2. **Definition matches template**: Does it follow the `def:` section?
3. **Logic is complete**: Are all `intersection_of` axioms present?
4. **Relationships included**: Are redundant relationships present with attribution?
5. **Synonyms follow patterns**: Do they match `annotations:` section?
## Pattern Compliance Examples
### Good Example: Gene-Based Disease Pattern
```
[Term]
id: MONDO:1060117
name: MYCBP2-related developmental delay with corpus callosum defects
def: "Any neurodevelopmental disorder in which the cause of the disease is a mutation in the MYCBP2 gene." [PMID:36200388]
synonym: "MDCD" EXACT ABBREVIATION [PMID:36200388]
synonym: "MYCBP2 neurodevelopmental disorder" EXACT []
is_a: MONDO:0700092 {source="PMID:36200388"} ! neurodevelopmental disorder
intersection_of: MONDO:0700092 ! neurodevelopmental disorder
intersection_of: has_material_basis_in_germline_mutation_in http://identifiers.org/hgnc/23386
relationship: has_material_basis_in_germline_mutation_in http://identifiers.org/hgnc/23386 {source="PMID:36200388"} ! MYCBP2
```
This follows the disease_series_by_gene pattern:
- ✓ Name uses "{gene}-related {disease}" format
- ✓ Definition uses pattern template
- ✓ Has intersection_of axioms
- ✓ Has redundant relationship with source
- ✓ Synonyms follow pattern
### Good Example: Location Pattern
```
[Term]
id: MONDO:0000715
name: lymph node adenoid cystic carcinoma
def: "An adenoid cystic carcinoma that involves the lymph node." [PMID:12345678]
is_a: MONDO:0001082 ! lymph node cancer
is_a: MONDO:0004971 ! adenoid cystic carcinoma
intersection_of: MONDO:0004971 ! adenoid cystic carcinoma
intersection_of: disease_has_location UBERON:0000029 ! lymph node
```
This follows the location pattern:
- ✓ Name uses "{location} {disease}" format
- ✓ Definition uses "A {disease} that involves the {location}" template
- ✓ Has proper intersection_of axioms
- ✓ Both parent classes are present (can be inferred by reasoner)
## Common Pitfalls and How to Avoid Them
### Pitfall 1: Wrong Parent Class
**Problem**: Choosing too specific or too general a parent
**Solution**:
- Use the parent specified in the pattern's `classes:` section
- For gene-based diseases, use the broadest disease category that fits
- Don't default to overly specific parents like "inherited disease"
### Pitfall 2: Incomplete Logical Definitions
**Problem**: Missing intersection_of axioms or relationships
**Solution**: Every pattern requires:
1. All `intersection_of` axioms from the `equivalentTo:` template
2. Redundant relationships (these carry source attribution)
### Pitfall 3: Non-Standard Naming
**Problem**: Deviating from pattern naming conventions
**Solution**:
- Always use pattern's `name:` template
- Add alternative names as synonyms instead
- If user requests different format, create as synonym
### Pitfall 4: Missing Source Attribution
**Problem**: Relationships without source tags
**Solution**: Add source attribution to all asserted axioms:
```
is_a: PARENT:123 {source="PMID:xxxxx"}
relationship: has_basis_in ENTITY:456 {source="PMID:yyyyy"}
```
### Pitfall 5: Unverified Identifiers
**Problem**: Using wrong or guessed gene/anatomy identifiers
**Solution**: Always verify:
- Gene identifiers: Check HGNC (human) or NCBI Gene (other species)
- Anatomy: Search UBERON or species-specific anatomy ontology
- Other entities: Use appropriate source ontology
## Working with Multiple Patterns
Sometimes a term could fit multiple patterns.

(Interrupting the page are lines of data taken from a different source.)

-- pv_equiv track=rewrite | github.com/xliu40/stat390-team3-presentation4 | base_code/data_utils.py | build_case_dict
-- ===== SOURCE A (Python) =====
-- from collections import defaultdict, Counter
-- from typing import Dict, List, Tuple, Any, Optional
--
-- def build_case_dict(
--     slice_list: List[Tuple],
--     patches: Dict,
--     slice_to_class: Dict
-- ) -> Tuple[Dict, Dict]:
--     """
--     Build case dictionary and label map from slice list
--     Returns: case_dict, label_map
--
--     Determinism guarantees:
--     - slice_list is processed in sorted order by (case_id, slice_id)
--     - within each (case_id, stain, slice_id), patch paths are sorted
--     - within each (case_id, stain), slices are sorted by slice_id
--     """
--     # Temporary structure keeps slice_id so we can sort slices deterministically
--     tmp_case_dict = defaultdict(lambda: defaultdict(list))
--     label_map = {}
--
--     # IMPORTANT: deterministic ordering of slices
--     slice_list_sorted = sorted(slice_list, key=lambda x: (int(x[0]), str(x[1])))
--
--     for case_id, slice_id in slice_list_sorted:
--         if (case_id, slice_id) not in patches:
--             continue
--
--         patch_paths = patches[(case_id, slice_id)]
--
--         # Group patches by stain (extract stain from filenames)
--         stain_groups = defaultdict(list)
--         for patch_path in patch_paths:
--             stain = extract_stain_from_filename(patch_path)  # <-- data_utils.py
--             if stain:
--                 stain_groups[stain].append(patch_path)
--
--         # Store (slice_id, sorted_patch_list) so slices can be sorted later
--         for stain in sorted(stain_groups.keys()):
--             stain_patches = sorted(stain_groups[stain])
--             tmp_case_dict[case_id][stain].append((str(slice_id), stain_patches))
--
--         # Set label for this case (stable: label is per-case anyway)
--         if (case_id, slice_id) in slice_to_class:
--             label_map[case_id] = slice_to_class[(case_id, slice_id)]
--
--     # Convert tmp_case_dict -> expected structure: case_dict[case_id][stain] = List[List[str]]
--     case_dict = {}
--     for case_id, stain_map in tmp_case_dict.items():
--         case_dict[case_id] = {}
--         for stain, slice_entries in stain_map.items():
--             # Deterministic ordering of slices within each stain
--             slice_entries_sorted = sorted(slice_entries, key=lambda t: t[0])  # sort by slice_id
--             case_dict[case_id][stain] = [patch_list for (_, patch_list) in slice_entries_sorted]
--
--     return case_dict, label_map
--
-- def extract_stain_from_filename(filename: str) -> Optional[str]:
--     """Extract stain type from patch filename"""
--     filename_lower = filename.lower()
--     if "h&e" in filename_lower or "_he_" in filename_lower:
--         return "h&e"
--     elif "melan" in filename_lower:
--         return "melan"
--     elif "sox10" in filename_lower:
--         return "sox10"
--     return None
-- ===== SOURCE B (Python) =====
-- from typing import Dict, List, Tuple, Optional
--
-- STAINS = ("h&e", "melan", "sox10")
--
-- def extract_stain_from_filename(filename: str) -> Optional[str]:
--     """Extract stain type from patch filename"""
--     filename_lower = filename.lower()
--     if "h&e" in filename_lower or "_he_" in filename_lower:
--         return "h&e"
--     elif "melan" in filename_lower:
--         return "melan"
--     elif "sox10" in filename_lower:
--         return "sox10"
--     return None
--
-- def build_case_dict(
--     slice_list: List[Tuple],
--     patches: Dict,
--     slice_to_class: Dict
-- ) -> Tuple[Dict, Dict]:
--     """Direct build: no stain-grouping dict, no temporary (slice_id, patches)
--     tuples, no conversion/re-sort pass.  There are only three possible stains
--     and their sorted order is fixed, so each slice is handled by filtering its
--     paths per stain in that fixed order; the label map is built by its own
--     comprehension."""
--     order = sorted(slice_list, key=lambda x: (int(x[0]), str(x[1])))
--
--     case_dict = {}
--     for case_id, slice_id in order:
--         if (case_id, slice_id) not in patches:
--             continue
--         paths = patches[(case_id, slice_id)]
--         for stain in STAINS:
--             group = sorted(p for p in paths
--                            if extract_stain_from_filename(p) == stain)
--             if group:
--                 case_dict.setdefault(case_id, {}).setdefault(stain, []).append(group)
--
--     label_map = {c: slice_to_class[(c, s)] for c, s in order
--                  if (c, s) in patches and (c, s) in slice_to_class}
--     return case_dict, label_map
-- ===== Notes on version B (the rewrite author's own statement) =====
-- stated objective: simpler
-- what changed: B drops both of A's dictionaries-of-intermediate-state: it exploits that the only three stain names already sort in the fixed order (h&e, melan, sox10), so each slice is handled by filtering its paths per stain in that fixed order and appending the sorted group straight into the nested result dict (no stain-grouping defaultdict, no key sort, no temporary (slice_id, patches) tuples, no second conversion/re-sort pass), and the label map is built by an independent dict comprehension.
import Mathlib
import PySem

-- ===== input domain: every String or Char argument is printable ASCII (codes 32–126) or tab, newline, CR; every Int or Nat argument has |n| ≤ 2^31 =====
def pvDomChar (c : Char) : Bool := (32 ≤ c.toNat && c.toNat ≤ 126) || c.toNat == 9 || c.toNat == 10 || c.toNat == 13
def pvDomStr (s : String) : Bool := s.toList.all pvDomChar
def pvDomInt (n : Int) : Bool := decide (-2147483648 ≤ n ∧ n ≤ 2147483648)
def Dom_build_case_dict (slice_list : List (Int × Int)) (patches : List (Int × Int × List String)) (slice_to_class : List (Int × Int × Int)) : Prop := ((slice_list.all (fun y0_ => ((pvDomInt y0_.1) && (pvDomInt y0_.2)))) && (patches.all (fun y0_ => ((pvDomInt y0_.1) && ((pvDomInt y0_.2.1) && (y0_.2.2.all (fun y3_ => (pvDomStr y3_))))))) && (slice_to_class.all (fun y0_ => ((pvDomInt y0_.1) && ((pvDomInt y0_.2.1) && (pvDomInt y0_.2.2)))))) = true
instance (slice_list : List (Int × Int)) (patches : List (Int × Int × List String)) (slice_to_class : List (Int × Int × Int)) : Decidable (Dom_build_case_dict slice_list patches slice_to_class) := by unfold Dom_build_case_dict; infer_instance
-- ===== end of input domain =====

-- B builds the nested case dict directly (the three stain names already sort in the fixed
-- order h&e, melan, sox10, so each slice is handled by per-stain filtering in that fixed
-- order: no grouping dict, no temporary tuples, no conversion/re-sort pass; the label map
-- is built by its own independent pass); objective: simpler.

-- ===== PORT A =====

-- shared module helper extract_stain_from_filename (identical in Source A and Source B)
def extractStain (filename : String) : Option String :=
  let fl := PySem.Str.lower filename
  if PySem.Str.isIn "h&e" fl || PySem.Str.isIn "_he_" fl then some "h&e"
  else if PySem.Str.isIn "melan" fl then some "melan"
  else if PySem.Str.isIn "sox10" fl then some "sox10"
  else none

-- '(a, b) in d' / 'd[(a, b)]' on the tuple-keyed dict-as-association-list: first match
def pyLookup2 {τ : Type} (d : List (Int × Int × τ)) (a b : Int) : Option τ :=
  (d.find? (fun t => t.1 == a && t.2.1 == b)).map (·.2.2)

-- A's 'group patches by stain' defaultdict loop
def stainGroups (pp : List String) : PySem.Dict String (List String) :=
  pp.foldl (fun g p =>
    match extractStain p with
    | some s => g.modify s [] (· ++ [p])
    | none => g) PySem.Dict.empty

-- body of A's main loop
def aStep (patches : List (Int × Int × List String)) (slice_to_class : List (Int × Int × Int))
    (st : PySem.Dict Int (PySem.Dict String (List (String × List String))) × PySem.Dict Int Int)
    (x : Int × Int) :
    PySem.Dict Int (PySem.Dict String (List (String × List String))) × PySem.Dict Int Int :=
  match pyLookup2 patches x.1 x.2 with
  | none => st
  | some patch_paths =>
    let sg := stainGroups patch_paths
    let tmp := (PySem.List.sorted sg.keys (fun k => k)).foldl
      (fun t stain => t.modify x.1 PySem.Dict.empty
        (fun inner => inner.modify stain []
          (· ++ [(PySem.Int.toStr x.2, PySem.List.sorted (sg.getD stain []) (fun y => y))]))) st.1
    let lbl := match pyLookup2 slice_to_class x.1 x.2 with
      | none => st.2
      | some c => st.2.insert x.1 c
    (tmp, lbl)

def build_case_dict (slice_list : List (Int × Int)) (patches : List (Int × Int × List String)) (slice_to_class : List (Int × Int × Int)) : (List (Int × List (String × List (List String)))) × (List (Int × Int)) :=
  let slice_list_sorted := PySem.List.sorted2 slice_list (fun x => x.1) (fun x => PySem.Int.toStr x.2)
  let st := slice_list_sorted.foldl (aStep patches slice_to_class) (PySem.Dict.empty, PySem.Dict.empty)
  let case_dict := st.1.items.map (fun ci =>
    (ci.1, ci.2.items.map (fun se =>
      (se.1, (PySem.List.sorted se.2 (fun t => t.1)).map (·.2)))))
  (case_dict, st.2.items)

-- ===== PORT B =====

-- B's fixed stain order: the module-level STAINS tuple of Source B
def STAINS : List String := ["h&e", "melan", "sox10"]

-- B's per-slice body: filter the paths per stain in fixed order, append the sorted group
def cdStep (patches : List (Int × Int × List String))
    (cd : PySem.Dict Int (PySem.Dict String (List (List String)))) (x : Int × Int) :
    PySem.Dict Int (PySem.Dict String (List (List String))) :=
  match pyLookup2 patches x.1 x.2 with
  | none => cd
  | some paths =>
    STAINS.foldl (fun cd stain =>
      let group := PySem.List.sorted (paths.filter (fun p => extractStain p == some stain)) (fun y => y)
      if group.isEmpty then cd
      else cd.modify x.1 PySem.Dict.empty (fun inner => inner.modify stain [] (· ++ [group]))) cd

-- B's label-map comprehension body
def lmStep (patches : List (Int × Int × List String)) (slice_to_class : List (Int × Int × Int))
    (lm : PySem.Dict Int Int) (x : Int × Int) : PySem.Dict Int Int :=
  match pyLookup2 patches x.1 x.2 with
  | none => lm
  | some _ =>
    match pyLookup2 slice_to_class x.1 x.2 with
    | none => lm
    | some c => lm.insert x.1 c

def build_case_dict_alt (slice_list : List (Int × Int)) (patches : List (Int × Int × List String)) (slice_to_class : List (Int × Int × Int)) : (List (Int × List (String × List (List String)))) × (List (Int × Int)) :=
  let order := PySem.List.sorted2 slice_list (fun x => x.1) (fun x => PySem.Int.toStr x.2)
  let cd := order.foldl (cdStep patches) PySem.Dict.empty
  let lm := order.foldl (lmStep patches slice_to_class) PySem.Dict.empty
  (cd.items.map (fun ci => (ci.1, ci.2.items)), lm.items)

-- ===== PRECONDITION & SPEC =====
def Spec_build_case_dict (slice_list : List (Int × Int)) (patches : List (Int × Int × List String)) (slice_to_class : List (Int × Int × Int)) (out : (List (Int × List (String × List (List String)))) × (List (Int × Int))) : Prop := out = build_case_dict_alt slice_list patches slice_to_class
instance (slice_list : List (Int × Int)) (patches : List (Int × Int × List String)) (slice_to_class : List (Int × Int × Int)) (out : (List (Int × List (String × List (List String)))) × (List (Int × Int))) : Decidable (Spec_build_case_dict slice_list patches slice_to_class out) := by unfold Spec_build_case_dict; infer_instance

-- ===== CLAIM (what is proved, stated in full; the proofs are below) =====
def Claim_equal_build_case_dict : Prop := ∀ (slice_list : List (Int × Int)) (patches : List (Int × Int × List String)) (slice_to_class : List (Int × Int × Int)), Dom_build_case_dict slice_list patches slice_to_class → Spec_build_case_dict slice_list patches slice_to_class (build_case_dict slice_list patches slice_to_class)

Guidelines:
1. **Primary characteristic wins**: Choose the pattern that captures the most important distinguishing feature
- Gene-based name requested? Use disease_series_by_gene
- Location is key feature? Use location
2. **Combine patterns when appropriate**: Some terms can use multiple patterns
- Example: "childhood leukemia" uses both childhood and cancer patterns
3. **Avoid pattern conflicts**: Don't mix incompatible patterns
- Check if patterns are designed to be used together
4. **Consult existing terms**: Look for similar multi-pattern terms in the ontology
## Finding and Reading Pattern Files
### Locating Patterns
Patterns are typically stored in:
- `src/patterns/dosdp-patterns/*.yaml`
### Reading a Pattern File
Key sections to understand:
1. **description**: Explains when to use the pattern, with examples
2. **classes**: Upper-level classes that can fill this slot
3. **relations**: Which relationships the pattern uses
4. **vars**: What variables need to be filled in
5. **name**: How the term should be named
6. **def**: Definition template
7. **equivalentTo**: Logical definition (becomes intersection_of in OBO)

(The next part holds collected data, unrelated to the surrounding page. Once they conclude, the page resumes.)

-- pv_equiv track=rewrite | github.com/ccwienk/aoc-2023 | 03/03b.py | iter_adjacent_numbers
-- ===== SOURCE A (Python) =====
-- def iter_adjacent_numbers(
--     row,
--     col,
--     rows,
--     number_coordinates: list[list[tuple[int, int]]],
--     numbers,
-- ):
--     rows_count = len(rows)
--     cols_count = len(rows[0])
--
--     if row > 0:
--         check_above = True
--     else:
--         check_above = False
--
--     if row + 1 < rows_count:
--         check_below = True
--     else:
--         check_below =False
--
--     if col > 0:
--         check_left = True
--     else:
--         check_left = False
--
--     if col + 1 < cols_count:
--         check_right = True
--     else:
--         check_right = False
--
--     for idx, number_coords in enumerate(number_coordinates):
--         number_coords: list[tuple[int,int]] # [(row, col)]
--         for nrow, ncol in number_coords:
--             if check_above and check_left:
--                 if (row-1, col-1) == (nrow, ncol):
--                     yield numbers[idx]
--                     break
--
--             if check_above:
--                 if (row-1, col) == (nrow, ncol):
--                     yield numbers[idx]
--                     break
--
--             if check_above and check_right:
--                 if (row-1,col+1) == (nrow, ncol):
--                     yield numbers[idx]
--                     break
--
--             if check_left:
--                 if (row,col-1) == (nrow, ncol):
--                     yield numbers[idx]
--                     break
--
--             if check_right:
--                 if (row,col+1) == (nrow, ncol):
--                     yield numbers[idx]
--                     break
--
--             if check_below and check_left:
--                 if (row+1,col-1) == (nrow, ncol):
--                     yield numbers[idx]
--                     break
--
--             if check_below:
--                 if (row+1,col) == (nrow, ncol):
--                     yield numbers[idx]
--                     break
--
--             if check_below and check_right:
--                 if (row+1,col+1) == (nrow, ncol):
--                     yield numbers[idx]
--                     break
-- ===== SOURCE B (Python) =====
-- def iter_adjacent_numbers(
--     row,
--     col,
--     rows,
--     number_coordinates,
--     numbers,
-- ):
--     rows_count = len(rows)
--     cols_count = len(rows[0])
--     # invert the data: coordinate -> list of number indices occupying that cell
--     index_at = {}
--     for idx, coords in enumerate(number_coordinates):
--         for cell in coords:
--             index_at[cell] = index_at.get(cell, []) + [idx]
--     # probe only the (at most 8) in-bounds neighbor cells of (row, col)
--     hits = set()
--     for dr in (-1, 0, 1):
--         if dr == -1 and not row > 0:
--             continue
--         if dr == 1 and not row + 1 < rows_count:
--             continue
--         for dc in (-1, 0, 1):
--             if dc == -1 and not col > 0:
--                 continue
--             if dc == 1 and not col + 1 < cols_count:
--                 continue
--             if dr == 0 and dc == 0:
--                 continue
--             for idx in index_at.get((row + dr, col + dc), []):
--                 hits.add(idx)
--     # emit matching numbers in index order, each at most once (as A does)
--     for idx in sorted(hits):
--         yield numbers[idx]
-- ===== Notes on version B (the rewrite author's own statement) =====
-- stated objective: alternative
-- what changed: B inverts the data: one pass builds a coordinate-to-indices dict, then only the at-most-8 in-bounds neighbor cells of (row,col) are looked up and the hit numbers are emitted via sorted indices, replacing A's scan over every stored coordinate of every number with eight dict probes per query.
import Mathlib
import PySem

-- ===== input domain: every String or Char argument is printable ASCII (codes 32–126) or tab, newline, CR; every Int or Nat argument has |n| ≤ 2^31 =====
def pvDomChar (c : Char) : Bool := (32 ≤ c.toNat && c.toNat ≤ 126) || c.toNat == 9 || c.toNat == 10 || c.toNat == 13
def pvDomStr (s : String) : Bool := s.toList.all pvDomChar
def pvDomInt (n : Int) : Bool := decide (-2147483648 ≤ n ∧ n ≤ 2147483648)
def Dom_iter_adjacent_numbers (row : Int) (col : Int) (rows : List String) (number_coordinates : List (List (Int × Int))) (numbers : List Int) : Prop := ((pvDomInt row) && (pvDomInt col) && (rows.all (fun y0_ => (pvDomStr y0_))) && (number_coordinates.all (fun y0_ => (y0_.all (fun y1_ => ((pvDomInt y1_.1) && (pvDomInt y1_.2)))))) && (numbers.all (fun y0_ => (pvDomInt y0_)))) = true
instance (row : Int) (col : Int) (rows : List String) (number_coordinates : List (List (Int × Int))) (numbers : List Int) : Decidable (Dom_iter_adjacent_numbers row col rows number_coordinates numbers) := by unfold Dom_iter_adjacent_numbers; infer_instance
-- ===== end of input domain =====

-- B inverts the data: it builds a coordinate→indices dict once, probes only the ≤8
-- in-bounds neighbor cells of (row, col), and emits the hit numbers in index order —
-- replacing A's scan of every stored coordinate with eight dict lookups (alternative).

-- ===== PORT A =====
-- inner 'for nrow, ncol in number_coords' loop of A (each matching branch yields and breaks)
def pvInnerA (row col : Int) (ca cb cl cr : Bool) (v : Int) : List (Int × Int) → List Int
  | [] => []
  | (nrow, ncol) :: rest =>
    if ca && cl && decide ((row - 1, col - 1) = (nrow, ncol)) then [v]
    else if ca && decide ((row - 1, col) = (nrow, ncol)) then [v]
    else if ca && cr && decide ((row - 1, col + 1) = (nrow, ncol)) then [v]
    else if cl && decide ((row, col - 1) = (nrow, ncol)) then [v]
    else if cr && decide ((row, col + 1) = (nrow, ncol)) then [v]
    else if cb && cl && decide ((row + 1, col - 1) = (nrow, ncol)) then [v]
    else if cb && decide ((row + 1, col) = (nrow, ncol)) then [v]
    else if cb && cr && decide ((row + 1, col + 1) = (nrow, ncol)) then [v]
    else pvInnerA row col ca cb cl cr v rest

8. **annotations**: Synonym templates
### Pattern Documentation
Many pattern files include:
- Examples of existing terms using the pattern
- Links to related patterns
- Notes about when (and when not) to use the pattern
## Tools and Validation
While this skill focuses on understanding patterns rather than using tools, be aware:
1. **dosdp-tools**: Can generate terms from patterns and TSV data
2. **Pattern validation**: Some ontologies have QC checks for pattern compliance
3. **Pattern files**: Are the source of truth for term structure
## Important Reminders
1. **Always check for applicable patterns** before creating new terms
2. **Follow pattern templates exactly** - consistency is crucial
3. **Verify all identifiers** - never guess gene IDs, anatomy IDs, etc.

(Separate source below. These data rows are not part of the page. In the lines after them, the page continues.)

-- one outer-loop step of A, in closed form: the segment of halves with j+1 digits
theorem stepA_closed (limit : Int) (j : Nat) (acc : List Int) :
    pyAInner limit (PySem.List.pyRange ((10 : Int) ^ j) (((10 : Int) ^ (j + 1) - 1) + 1) 1) acc
      = acc ++ (PySem.List.pyRange ((10 : Int) ^ j)
          (min ((10 : Int) ^ (j + 1) - 1) (PySem.Int.floordiv limit ((10 : Int) ^ (j + 1) + 1)) + 1) 1).map
          (fun h => h * ((10 : Int) ^ (j + 1) + 1)) := by
  set M : Int := (10 : Int) ^ (j + 1) + 1 with hM
  have hMpos : 0 < M := by rw [hM]; positivity
  have hc : ∀ h : Int, (10 : Int) ^ j ≤ h → h < (10 : Int) ^ (j + 1) - 1 + 1 →
      PySem.Int.ofStr? (PySem.Int.toStr h ++ PySem.Int.toStr h) = some (h * M) := by
    intro h hlo' hhi'
    have hpos : 1 ≤ h := le_trans (one_le_pow₀ (by norm_num)) hlo'
    have hlen : (PySem.Int.toChars h).length = j + 1 := by
      rw [toChars_nonneg h (by omega)]
      refine toDigits_length_eq h.toNat j ?_ ?_
      · have : ((10 ^ j : Nat) : Int) ≤ h := by push_cast; omega
        omega
      · have : h < ((10 ^ (j + 1) : Nat) : Int) := by push_cast; omega
        omega
    rw [parse_double h hpos, hlen, hM]
  rw [innerA_eq limit M hMpos (((10 : Int) ^ (j + 1) - 1 + 1 - 10 ^ j)).toNat (10 ^ j)
      ((10 : Int) ^ (j + 1) - 1 + 1) rfl hc acc]
  have hmin : ∀ E K : Int, min (E - 1 + 1) (K + 1) = min (E - 1) K + 1 := by
    intro E K; omega
  rw [hmin]

-- the first j outer-loop steps of A produce exactly dblA over [1, min(10^j - 1, H)]
theorem segs (limit : Int) : ∀ (j : Nat), j ≤ pvE limit →
    (PySem.List.pyRange 1 ((j : Int) + 1) 1).foldl
      (fun invalid_ids half_len =>
        pyAInner limit
          (PySem.List.pyRange ((10 : Int) ^ (half_len - 1).toNat)
            (((10 : Int) ^ half_len.toNat - 1) + 1) 1) invalid_ids)
      []
    = (PySem.List.pyRange 1 (min ((10 : Int) ^ j - 1) (pvH limit) + 1) 1).map dblA := by
  intro j
  induction j with
  | zero =>
    intro _
    rw [show (((0 : Nat) : Int)) + 1 = 1 by simp]
    rw [PySem.List.pyRange_one_eq_nil (le_refl (1 : Int))]
    rw [PySem.List.pyRange_one_eq_nil (by omega : min ((10 : Int) ^ 0 - 1) (pvH limit) + 1 ≤ 1)]
    simp
  | succ j ih =>
    intro hjE
    have hij := ih (by omega)
    rw [show ((j + 1 : Nat) : Int) + 1 = ((j : Int) + 1) + 1 by push_cast; ring]
    rw [PySem.List.pyRange_one_succ_right (by omega : (1 : Int) ≤ (j : Int) + 1), List.foldl_append]
    rw [hij]
    simp only [List.foldl_cons, List.foldl_nil]
    have htn1 : ((j : Int) + 1 - 1).toNat = j := by omega
    have htn2 : ((j : Int) + 1).toNat = j + 1 := by omega
    rw [htn1, htn2, stepA_closed limit j]
    -- replace the per-segment cutoff K_j by the global cutoff H
    have hrange : PySem.List.pyRange ((10 : Int) ^ j)
        (min ((10 : Int) ^ (j + 1) - 1) (PySem.Int.floordiv limit ((10 : Int) ^ (j + 1) + 1)) + 1) 1
        = PySem.List.pyRange ((10 : Int) ^ j) (min ((10 : Int) ^ (j + 1) - 1) (pvH limit) + 1) 1 := by
      refine pyRange_ext _ _ _ ?_
      intro x hx
      have hx1 : 1 ≤ x := le_trans (one_le_pow₀ (by norm_num)) hx
      have hMpos : (0 : Int) < 10 ^ (j + 1) + 1 := by positivity
      constructor
      · intro hlt
        have hxub : x ≤ (10 : Int) ^ (j + 1) - 1 := by omega
        have hxK : x * ((10 : Int) ^ (j + 1) + 1) ≤ limit := by
          have : x ≤ PySem.Int.floordiv limit ((10 : Int) ^ (j + 1) + 1) := by omega
          exact (PySem.Int.le_floordiv_iff_mul_le hMpos).mp this
        have hdx : dblA x = x * ((10 : Int) ^ (j + 1) + 1) := dblA_eq x j hx (by omega)
        have := (char_cutoff limit x hx1).mp (by omega)
        omega
      · intro hlt
        have hxub : x ≤ (10 : Int) ^ (j + 1) - 1 := by omega
        have hxH : x ≤ pvH limit := by omega
        have hdx : dblA x = x * ((10 : Int) ^ (j + 1) + 1) := dblA_eq x j hx (by omega)
        have hdl := (char_cutoff limit x hx1).mpr hxH
        have : x ≤ PySem.Int.floordiv limit ((10 : Int) ^ (j + 1) + 1) :=
          (PySem.Int.le_floordiv_iff_mul_le hMpos).mpr (by omega)
        omega
    rw [hrange]
    -- on that segment, h * M_j is dblA h
    have hmap : (PySem.List.pyRange ((10 : Int) ^ j)
        (min ((10 : Int) ^ (j + 1) - 1) (pvH limit) + 1) 1).map
          (fun h => h * ((10 : Int) ^ (j + 1) + 1))
        = (PySem.List.pyRange ((10 : Int) ^ j)
        (min ((10 : Int) ^ (j + 1) - 1) (pvH limit) + 1) 1).map dblA := by
      refine List.map_congr_left ?_
      intro x hxmem
      obtain ⟨hxa, hxb⟩ := PySem.List.mem_pyRange_one.mp hxmem
      exact (dblA_eq x j hxa (by omega)).symm
    rw [hmap, ← List.map_append]
    congr 1
    -- glue the ranges
    by_cases hHbig : (10 : Int) ^ j - 1 ≤ pvH limit
    · have hm1 : min ((10 : Int) ^ j - 1) (pvH limit) = (10 : Int) ^ j - 1 := by omega
      have hm2 : (10 : Int) ^ j - 1 ≤ min ((10 : Int) ^ (j + 1) - 1) (pvH limit) := by
        have : (10 : Int) ^ j ≤ 10 ^ (j + 1) := pow_le_pow_right₀ (by norm_num) (by omega)
        omega
      rw [hm1]
      rw [show (10 : Int) ^ j - 1 + 1 = (10 : Int) ^ j by ring]
      exact (PySem.List.pyRange_one_append 1 ((10 : Int) ^ j)
        (min ((10 : Int) ^ (j + 1) - 1) (pvH limit) + 1)
        (le_trans (by norm_num) (one_le_pow₀ (by norm_num))) (by omega)).symm
    · have hm1 : min ((10 : Int) ^ j - 1) (pvH limit) = pvH limit := by omega
      have hm2 : min ((10 : Int) ^ (j + 1) - 1) (pvH limit) = pvH limit := by
        have : (10 : Int) ^ j ≤ 10 ^ (j + 1) := pow_le_pow_right₀ (by norm_num) (by omega)
        omega
      rw [hm1, hm2, PySem.List.pyRange_one_eq_nil (by omega : pvH limit + 1 ≤ (10 : Int) ^ j)]
      simp

-- ===== VERDICT (by name: the statement is the Claim_ definition above) =====
theorem generate_invalid_ids_spec : Claim_equal_generate_invalid_ids := by
  intro limit _
  unfold Spec_generate_invalid_ids generate_invalid_ids generate_invalid_ids_alt
  simp only []
  have hL0 : 0 ≤ PySem.Str.len (PySem.Int.toStr limit) := by
    rw [PySem.Str.len_eq]; positivity
  have hfd0 : 0 ≤ PySem.Int.floordiv (PySem.Str.len (PySem.Int.toStr limit)) 2 := by
    rw [PySem.Int.floordiv_eq_ediv_of_pos (by norm_num)]
    exact Int.ediv_nonneg hL0 (by norm_num)
  have hEcast : PySem.Int.floordiv (PySem.Str.len (PySem.Int.toStr limit)) 2
      = ((pvE limit : Nat) : Int) := by
    unfold pvE; omega
  rw [hEcast]
  have := segs limit (pvE limit) le_rfl
  rw [this]
  have hmin : min ((10 : Int) ^ pvE limit - 1) (pvH limit) = pvH limit := by
    unfold pvH; omega
  rw [hmin]
  rfl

4. **Include proper citations** - in definitions, relationships, and synonyms
5. **Check existing similar terms** - ensure your term follows the same pattern
6. **When in doubt, ask** - better to clarify than create inconsistent terms
## Pattern Philosophy
The overall philosophy is to:
- **Split rather than lump**: Have distinct patterns for similar but different cases
- Example: Separate patterns for "carcinoma" vs "cancer"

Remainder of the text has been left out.